Author(s): Alyssa Milburn, Herber Bos, Cristiano Giuffrida

Download: Paper (PDF)

Date: 27 Feb 2017

Document Type: Reports

Additional Documents: Slides Video

Associated Event: NDSS Symposium 2017

Abstract:

Usage of uninitialized values remains a common error in C/C++ code. This results not only in undefined and generally undesired behavior, but is also a cause of information disclosure and other security vulnerabilities.
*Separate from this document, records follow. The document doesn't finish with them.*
-- pv_equiv track=rewrite | github.com/LuchianGheorghe/osu-tapping-data | src/map_clusters.py | remove_non_consecutive_first_occurrence
-- ===== SOURCE A (Python) =====
-- def remove_non_consecutive_first_occurrence(nums):
--     # List to store the result
--     result = []
--
--     i = 0
--     while i < len(nums) - 1:
--         # Check if current number and next number are consecutive
--         if nums[i] + 1 == nums[i + 1]:
--             # Add current number if not already in result
--             if not result or nums[i] != result[-1]:
--                 result.append(nums[i])
--
--             # Skip the rest of the consecutive sequence
--             while i < len(nums) - 1 and nums[i] + 1 == nums[i + 1]:
--                 i += 1
--         i += 1
--
--     return result
-- ===== SOURCE B (Python) =====
-- def remove_non_consecutive_first_occurrence(nums):
--     # Single flat pass over adjacent pairs with a look-back flag instead of
--     # the nested while/skip loop: a run start is a consecutive pair whose
--     # previous pair was not consecutive.
--     result = []
--     prev_consec = False
--     for a, b in zip(nums, nums[1:]):
--         consec = (a + 1 == b)
--         if consec and not prev_consec and (not result or result[-1] != a):
--             result.append(a)
--         prev_consec = consec
--     return result
-- ===== Notes on version B (the rewrite author's own statement) =====
-- stated objective: faster
-- what changed: Replaces A's nested while-loop with explicit index skipping by one flat pass over adjacent pairs keeping a previous-pair-consecutive flag (run starts are pairs whose predecessor pair was not consecutive).
import Mathlib
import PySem

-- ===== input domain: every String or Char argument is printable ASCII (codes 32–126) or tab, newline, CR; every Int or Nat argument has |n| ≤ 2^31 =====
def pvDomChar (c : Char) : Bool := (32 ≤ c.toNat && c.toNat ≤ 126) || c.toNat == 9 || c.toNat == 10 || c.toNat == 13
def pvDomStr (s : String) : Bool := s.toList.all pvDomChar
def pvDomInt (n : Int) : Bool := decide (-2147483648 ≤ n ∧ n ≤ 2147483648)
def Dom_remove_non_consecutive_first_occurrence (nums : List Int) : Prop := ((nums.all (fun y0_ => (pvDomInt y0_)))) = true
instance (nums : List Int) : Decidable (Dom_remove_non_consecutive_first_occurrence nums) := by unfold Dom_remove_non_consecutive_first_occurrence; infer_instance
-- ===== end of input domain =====

-- B replaces A's nested while/skip loop by one flat pass over adjacent pairs
-- with a previous-pair-consecutive flag; return values proved equal on Dom.

-- ===== PORT A =====
-- inner 'while i < len(nums) - 1 and nums[i] + 1 == nums[i + 1]: i += 1'
-- (indices are in range wherever read, so getD is exact; fuel = len(nums) bounds
-- the loop counts exactly, so the fueled recursions run the loops to completion)
def pvASkip (nums : List Int) (fuel : Nat) (i : Nat) : Nat :=
  match fuel with
  | 0 => i
  | fuel + 1 =>
      if i < nums.length - 1 ∧ nums.getD i 0 + 1 = nums.getD (i + 1) 0 then
        pvASkip nums fuel (i + 1)
      else i

-- outer while loop of A, state (result, i)
def pvALoop (nums : List Int) (fuel : Nat) (result : List Int) (i : Nat) : List Int :=
  match fuel with
  | 0 => result
  | fuel + 1 =>
      if i < nums.length - 1 then
        if nums.getD i 0 + 1 = nums.getD (i + 1) 0 then
          pvALoop nums fuel
            (if result = [] ∨ result.getLast? ≠ some (nums.getD i 0) then
              result ++ [nums.getD i 0]
            else result)
            (pvASkip nums nums.length i + 1)
        else
          pvALoop nums fuel result (i + 1)
      else result

def remove_non_consecutive_first_occurrence (nums : List Int) : List Int :=
  pvALoop nums nums.length [] 0

-- ===== PORT B =====
-- 'for a, b in zip(nums, nums[1:])' with the prev_consec flag folded through
def remove_non_consecutive_first_occurrence_alt (nums : List Int) : List Int :=
  ((nums.zip (PySem.List.slice nums (some 1) none)).foldl
    (fun (st : List Int × Bool) p =>
      let consec : Bool := p.1 + 1 = p.2
      if consec ∧ ¬ st.2 ∧ (st.1 = [] ∨ st.1.getLast? ≠ some p.1) then
        (st.1 ++ [p.1], consec)
      else
        (st.1, consec))
    ([], false)).1

-- ===== PRECONDITION & SPEC =====
def Spec_remove_non_consecutive_first_occurrence (nums : List Int) (out : List Int) : Prop := out = remove_non_consecutive_first_occurrence_alt nums
instance (nums : List Int) (out : List Int) : Decidable (Spec_remove_non_consecutive_first_occurrence nums out) := by unfold Spec_remove_non_consecutive_first_occurrence; infer_instance

-- ===== CLAIM (what is proved, stated in full; the proofs are below) =====
def Claim_equal_remove_non_consecutive_first_occurrence : Prop := ∀ (nums : List Int), Dom_remove_non_consecutive_first_occurrence nums → Spec_remove_non_consecutive_first_occurrence nums (remove_non_consecutive_first_occurrence nums)

-- ===== LEMMAS AND PROOFS =====

-- reference recursion both sides are reduced to: walk the list with the flag
def pvG (prev : Bool) (acc : List Int) : List Int → List Int
  | a :: b :: rest =>
      pvG (decide (a + 1 = b))
        (if a + 1 = b ∧ prev = false ∧ (acc = [] ∨ acc.getLast? ≠ some a) then
          acc ++ [a]
        else acc)
        (b :: rest)
  | _ => acc

theorem pvG_eq_foldl (l : List Int) (prev : Bool) (acc : List Int) :
    pvG prev acc l =
      ((l.zip l.tail).foldl
        (fun (st : List Int × Bool) p =>
          let consec : Bool := p.1 + 1 = p.2
          if consec ∧ ¬ st.2 ∧ (st.1 = [] ∨ st.1.getLast? ≠ some p.1) then
            (st.1 ++ [p.1], consec)
          else
            (st.1, consec))
        (acc, prev)).1 := by
  induction l generalizing prev acc with
  | nil => simp [pvG]
  | cons a t ih =>
      cases t with
      | nil => simp [pvG]
      | cons b rest =>
          rw [pvG]
          rw [ih]
          simp only [List.tail_cons, List.zip_cons_cons, List.foldl_cons]
          by_cases h : a + 1 = b ∧ prev = false ∧ (acc = [] ∨ acc.getLast? ≠ some a)
          · obtain ⟨h1, h2, h3⟩ := h
            simp [h1, h2, h3]
          · simp [h]

theorem pvDrop_cons (nums : List Int) (i : Nat) (h : i < nums.length) :
    nums.drop i = nums.getD i 0 :: nums.drop (i + 1) := by
  rw [List.getD_eq_getElem _ _ h, List.drop_eq_getElem_cons h]

theorem pvG_short (prev : Bool) (acc : List Int) (l : List Int) (h : l.length ≤ 1) :
    pvG prev acc l = acc := by
  cases l with
  | nil => simp [pvG]
  | cons a t =>
      cases t with
      | nil => simp [pvG]
      | cons b r => simp at h

theorem pvASkip_ge (nums : List Int) (fuel : Nat) (i : Nat) : i ≤ pvASkip nums fuel i := by
  induction fuel generalizing i with
  | zero => simp [pvASkip]
  | succ fuel ih =>
      rw [pvASkip]
      split
      · exact le_trans (Nat.le_succ i) (ih (i + 1))
      · exact le_refl i

theorem pvSkip_g (nums : List Int) (fuel : Nat) (acc : List Int) (i : Nat)
    (hf : nums.length - 1 ≤ i + fuel)
    (hc : i < nums.length - 1 ∧ nums.getD i 0 + 1 = nums.getD (i + 1) 0) :
    pvG true acc (nums.drop (i + 1)) = pvG false acc (nums.drop (pvASkip nums fuel i + 1)) := by
  induction fuel generalizing i with
  | zero => omega
  | succ fuel ih =>
      rw [pvASkip, if_pos hc]
      by_cases h2 : i + 1 < nums.length - 1 ∧ nums.getD (i + 1) 0 + 1 = nums.getD (i + 2) 0
      · rw [pvDrop_cons nums (i + 1) (by omega), pvDrop_cons nums (i + 2) (by omega), pvG,
          decide_eq_true h2.2, if_neg (by simp)]
        have := ih (i + 1) (by omega) h2
        rw [pvDrop_cons nums (i + 2) (by omega)] at this
        exact this
      · by_cases hl : i + 1 < nums.length - 1
        · have hne : ¬ nums.getD (i + 1) 0 + 1 = nums.getD (i + 2) 0 := fun hx => h2 ⟨hl, hx⟩
          obtain ⟨fuel, rfl⟩ : ∃ f, fuel = f + 1 := ⟨fuel - 1, by omega⟩
          rw [pvASkip, if_neg h2]
          have e : i + 1 + 1 = i + 2 := by omega
          rw [e, pvDrop_cons nums (i + 1) (by omega), pvDrop_cons nums (i + 2) (by omega), pvG,
            decide_eq_false hne, if_neg (fun hx => hne hx.1)]
        · cases fuel with
          | zero =>
              rw [pvASkip]
              rw [pvG_short _ _ _ (by simp; omega), pvG_short _ _ _ (by simp; omega)]
          | succ fuel =>
              rw [pvASkip, if_neg h2]
              rw [pvG_short _ _ _ (by simp; omega), pvG_short _ _ _ (by simp; omega)]

theorem pvALoop_g (nums : List Int) (fuel : Nat) (acc : List Int) (i : Nat)
    (hf : nums.length - 1 ≤ i + fuel) :
    pvALoop nums fuel acc i = pvG false acc (nums.drop i) := by
  induction fuel generalizing i acc with
  | zero =>
      rw [pvALoop, pvG_short _ _ _ (by simp; omega)]
  | succ fuel ih =>
      rw [pvALoop]
      by_cases h : i < nums.length - 1
      · rw [if_pos h]
        have hdi := pvDrop_cons nums i (by omega)
        have hdi1 := pvDrop_cons nums (i + 1) (by omega)
        by_cases hc : nums.getD i 0 + 1 = nums.getD (i + 1) 0
        · have hskip := pvASkip_ge nums nums.length i
          rw [if_pos hc, ih _ (pvASkip nums nums.length i + 1) (by omega), hdi, hdi1, pvG,
            decide_eq_true hc]
          by_cases hcond : acc = [] ∨ acc.getLast? ≠ some (nums.getD i 0)
          · rw [if_pos hcond, if_pos ⟨hc, rfl, hcond⟩]
            have := pvSkip_g nums nums.length (acc ++ [nums.getD i 0]) i (by omega) ⟨h, hc⟩
            rw [hdi1] at this
            exact this.symm
          · rw [if_neg hcond, if_neg (fun hx => hcond hx.2.2)]
            have := pvSkip_g nums nums.length acc i (by omega) ⟨h, hc⟩
            rw [hdi1] at this
            exact this.symm
        · rw [if_neg hc, ih acc (i + 1) (by omega), hdi, hdi1, pvG,
            decide_eq_false hc, if_neg (fun hx => hc hx.1)]
      · rw [if_neg h, pvG_short _ _ _ (by simp; omega)]

theorem pvSliceTail (nums : List Int) : PySem.List.slice nums (some 1) none = nums.tail := by
  exact PySem.List.slice_from_one nums

-- ===== VERDICT (by name: the statement is the Claim_ definition above) =====
theorem remove_non_consecutive_first_occurrence_spec : Claim_equal_remove_non_consecutive_first_occurrence := by
  intro nums _
  unfold Spec_remove_non_consecutive_first_occurrence
  unfold remove_non_consecutive_first_occurrence remove_non_consecutive_first_occurrence_alt
  rw [pvSliceTail, pvALoop_g nums nums.length [] 0 (by omega), ← pvG_eq_foldl]
  simp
Existing solutions for mitigating such errors are not used in practice as they are either limited in scope (for example, only protecting the heap), or incur high runtime overhead.

In this paper, we propose SafeInit, a practical protection system which hardens applications against such undefined behavior by guaranteeing initialization of all values on the heap and stack, every time they are allocated or come into scope. Doing so provides comprehensive protection against this class of vulnerabilities in generic programs, including both information disclosure and re-use/logic vulnerabilities.

We show that, with carefully designed compiler optimizations, our implementation achieves sufficiently low overhead (5% for typical server applications and SPEC CPU2006) to serve as a standard hardening protection in practical settings. Moreover, we show that we can effortlessly apply it to harden non-standard code, such as the Linux kernel, with low runtime overhead.